O artigo “Tenho preço”, de Oliveiros Marques, publicado nesta segunda-feira (8), no Brasil247, tenta criar um clima de muito espanto sobre uma coisa até corriqueira na política, o estabelecimento de preços. Embora a atitude de Flávio Bolsonaro não tenha o valor que Marques tenta estipular.
No primeiro parágrafo lê-se que “qualificar como apenas ‘desastrosa’ a declaração do senador Flávio Bolsonaro – aquela em que ele afirma que a manutenção de sua candidatura à Presidência tem um preço – é um gesto de generosidade olímpica. Em tempos de cortes, trata-se de um luxo retórico que ninguém deveria se permitir. Dentro do contexto, já é uma sinalização péssima. Fora dele, beira a automutilação política. Em qualquer das circunstâncias é digna de fazer a cotação do cacau disparar nas bolsas de valores de Londres e Nova Iorque”.
Não tem nada de automutilação política. Flávio Bolsonaro dobrou a aposta, pois a prisão de seu pai, Jair Bolsonaro, tinha por objetivo justamente comprar seu apoio ao candidato da burguesia para a próxima corrida presidencial. Se Bolsonaro fosse o candidato do grande capital, por que todo esse ruído nas Bolsas?
Prender alguns generais de pijama e Bolsonaro, supostamente, o forçaria a negociar. Contra a parede, no entanto, a resposta foi: “vocês querem fazer negócio: o preço é este”. Quanto à cotação do cacau, o aumento do dólar, o barulho nas bolsas, provam que Jair Bolsonaro não fez o esperado, apoiar Tarcísio de Freitas, candidato a Milei brasileiro.

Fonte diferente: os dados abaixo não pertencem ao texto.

-- pv_equiv track=rewrite | github.com/HengyeChen/deepV | step2/post_conv3.step3.py | has_nearby_reads
-- ===== SOURCE A (Python) =====
-- def has_nearby_reads(x_value, y_value, counts_by_x, window=3):
--     for x_val in range(x_value - window, x_value + window + 1):
--         x_counts = counts_by_x.get(x_val)
--         if not x_counts:
--             continue
--         for y_val in range(y_value - window, y_value + window + 1):
--             if y_val in x_counts:
--                 return True
--     return False
-- ===== SOURCE B (Python) =====
-- def has_nearby_reads(x_value, y_value, counts_by_x, window=3):
--     # Iterate the stored entries instead of enumerating the neighborhood box:
--     # a read (x, ys) contributes iff its column is within the window and it
--     # holds some y within the window.
--     return any(
--         abs(x - x_value) <= window
--         and any(abs(y - y_value) <= window for y in ys)
--         for x, ys in counts_by_x.items()
--     )
-- ===== Notes on version B (the rewrite author's own statement) =====
-- stated objective: alternative
-- what changed: Instead of enumerating every cell of the (2*window+1)^2 neighborhood box and probing the dict / scanning the count list for each cell, B makes one pass over the dict's stored entries and bounds-checks each entry's coordinates against the window.
import Mathlib
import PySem

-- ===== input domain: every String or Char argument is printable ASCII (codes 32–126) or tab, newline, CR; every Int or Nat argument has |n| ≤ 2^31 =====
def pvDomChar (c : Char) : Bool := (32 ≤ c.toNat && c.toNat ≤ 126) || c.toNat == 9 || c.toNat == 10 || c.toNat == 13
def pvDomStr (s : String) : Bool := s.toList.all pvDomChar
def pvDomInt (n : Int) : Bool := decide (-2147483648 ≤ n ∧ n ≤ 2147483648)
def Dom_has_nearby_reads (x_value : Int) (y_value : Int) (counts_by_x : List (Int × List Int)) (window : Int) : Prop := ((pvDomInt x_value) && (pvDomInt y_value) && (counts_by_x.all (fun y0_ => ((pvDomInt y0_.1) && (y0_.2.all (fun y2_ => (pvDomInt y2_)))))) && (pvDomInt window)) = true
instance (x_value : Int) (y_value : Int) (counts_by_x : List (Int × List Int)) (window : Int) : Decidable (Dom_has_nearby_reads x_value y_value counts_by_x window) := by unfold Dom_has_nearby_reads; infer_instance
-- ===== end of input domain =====

-- B replaces the scan of the (2*window+1)^2 neighborhood box by one pass over the
-- dict's stored entries, bounds-checking each entry against the window (objective: alternative).

-- ===== PORT A =====
def has_nearby_reads (x_value : Int) (y_value : Int) (counts_by_x : List (Int × List Int)) (window : Int) : Bool :=
  (PySem.List.pyRange (x_value - window) (x_value + window + 1) 1).any (fun x_val =>
    match (PySem.Dict.mk counts_by_x).get? x_val with
    | none => false          -- `if not x_counts: continue` (None case)
    | some x_counts =>
      if x_counts.isEmpty then false   -- `if not x_counts: continue` (empty-list case)
      else (PySem.List.pyRange (y_value - window) (y_value + window + 1) 1).any
        (fun y_val => x_counts.contains y_val))

-- ===== PORT B =====
def has_nearby_reads_alt (x_value : Int) (y_value : Int) (counts_by_x : List (Int × List Int)) (window : Int) : Bool :=
  counts_by_x.any (fun p =>
    decide (|p.1 - x_value| ≤ window) &&
    p.2.any (fun y => decide (|y - y_value| ≤ window)))

-- ===== PRECONDITION & SPEC =====
-- Pre_ excludes association lists with duplicate keys: they do not arise from a Python
-- dict (whose keys are unique), and which entry A's dict lookup would see is accidental.
def Pre_has_nearby_reads (x_value : Int) (y_value : Int) (counts_by_x : List (Int × List Int)) (window : Int) : Prop :=
  (counts_by_x.map Prod.fst).Nodup
instance (x_value : Int) (y_value : Int) (counts_by_x : List (Int × List Int)) (window : Int) : Decidable (Pre_has_nearby_reads x_value y_value counts_by_x window) := by unfold Pre_has_nearby_reads; infer_instance
def pvWitness_has_nearby_reads : Int × Int × (List (Int × List Int)) × Int := (2, 5, [(1, [4, 9]), (7, [5])], 3)
def Spec_has_nearby_reads (x_value : Int) (y_value : Int) (counts_by_x : List (Int × List Int)) (window : Int) (out : Bool) : Prop := out = has_nearby_reads_alt x_value y_value counts_by_x window
instance (x_value : Int) (y_value : Int) (counts_by_x : List (Int × List Int)) (window : Int) (out : Bool) : Decidable (Spec_has_nearby_reads x_value y_value counts_by_x window out) := by unfold Spec_has_nearby_reads; infer_instance

-- ===== CLAIM (what is proved, stated in full; the proofs are below) =====
def Claim_equal_has_nearby_reads : Prop := ∀ (x_value : Int) (y_value : Int) (counts_by_x : List (Int × List Int)) (window : Int), Dom_has_nearby_reads x_value y_value counts_by_x window → Pre_has_nearby_reads x_value y_value counts_by_x window → Spec_has_nearby_reads x_value y_value counts_by_x window (has_nearby_reads x_value y_value counts_by_x window)

-- ===== LEMMAS AND PROOFS =====

-- Characterisation of the port of A: true iff some stored entry lies in the window box.
theorem hnr_a_iff (x_value y_value : Int) (counts_by_x : List (Int × List Int)) (window : Int)
    (hnd : (counts_by_x.map Prod.fst).Nodup) :
    has_nearby_reads x_value y_value counts_by_x window = true ↔
      ∃ p ∈ counts_by_x, |p.1 - x_value| ≤ window ∧ ∃ y ∈ p.2, |y - y_value| ≤ window := by
  unfold has_nearby_reads
  rw [List.any_eq_true]
  constructor
  · rintro ⟨xv, hxv, hb⟩
    rw [PySem.List.mem_pyRange_one] at hxv
    rcases hget : (PySem.Dict.mk counts_by_x).get? xv with _ | xc
    · rw [hget] at hb; simp at hb
    · rw [hget] at hb
      have hmem : (xv, xc) ∈ counts_by_x := by
        simpa using PySem.Dict.mem_items_of_get?_eq_some _ hget
      dsimp only at hb
      split_ifs at hb with he
      rw [List.any_eq_true] at hb
      obtain ⟨yv, hyv, hc⟩ := hb
      rw [PySem.List.mem_pyRange_one] at hyv
      exact ⟨(xv, xc), hmem, by simp only [abs_le]; omega, yv, by simpa using hc,
        by simp only [abs_le]; omega⟩
  · rintro ⟨⟨k, ys⟩, hmem, hkx, y, hy, hyy⟩
    refine ⟨k, ?_, ?_⟩
    · rw [PySem.List.mem_pyRange_one]
      simp only [abs_le] at hkx; omega
    · have hget : (PySem.Dict.mk counts_by_x).get? k = some ys :=
        PySem.Dict.get?_of_mem_items (PySem.Dict.mk counts_by_x)
          (by simpa using hmem) (by simpa [PySem.Dict.keys] using hnd)
      rw [hget]
      have hne : ys.isEmpty = false := by
        cases ys with
        | nil => cases hy
        | cons a t => rfl
      dsimp only
      rw [hne]
      simp only [Bool.false_eq_true, if_false, List.any_eq_true]
      refine ⟨y, ?_, by simpa using hy⟩
      rw [PySem.List.mem_pyRange_one]
      simp only [abs_le] at hyy; omega

-- Characterisation of the port of B: the same proposition.
theorem hnr_b_iff (x_value y_value : Int) (counts_by_x : List (Int × List Int)) (window : Int) :
    has_nearby_reads_alt x_value y_value counts_by_x window = true ↔
      ∃ p ∈ counts_by_x, |p.1 - x_value| ≤ window ∧ ∃ y ∈ p.2, |y - y_value| ≤ window := by
  unfold has_nearby_reads_alt
  simp [List.any_eq_true]

-- ===== VERDICT (by name: the statement is the Claim_ definition above) =====
theorem has_nearby_reads_spec : Claim_equal_has_nearby_reads := by
  intro x_value y_value counts_by_x window _ hpre
  unfold Spec_has_nearby_reads
  have := (hnr_a_iff x_value y_value counts_by_x window hpre).trans
    (hnr_b_iff x_value y_value counts_by_x window).symm
  cases ha : has_nearby_reads x_value y_value counts_by_x window <;>
  cases hb : has_nearby_reads_alt x_value y_value counts_by_x window <;>
  simp_all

Assim como não quer Lula, a burguesia também não quer Bolsonaro no poder. A jogada inesperada dos Bolsonaros bagunçou o jogo do imperialismo.
No segundo parágrafo, Marques escreve que “embora a sinapse não seja exatamente o ponto forte do cariótipo familiar, o movimento do clã está corretíssimo sob a ótica deles. Lançar – e manter – a candidatura de Flávio é a forma mais eficiente de seguir no jogo de 2026 em posição menos vulnerável do que estariam caso apoiassem outro nome da direita. A jogada, vista do planalto emocional do bolsonarismo, preserva o rebanho ‘intra-cercas’, impede dispersão precoce e mantém a marca Bolsonaro viva e competitiva para 2030”.
Oliveiros Marques deveria se perguntar: por que Bolsonaro negociaria o capital político que quase o fez vencer as últimas eleições presidenciais? Talvez a esquerda esteja acostumada com as manobras do PT, que conseguiu destruir sua base no Rio de Janeiro, bem como apoiar Guilherme Boulos, candidato de outro partido, à prefeitura da cidade mais importante do País.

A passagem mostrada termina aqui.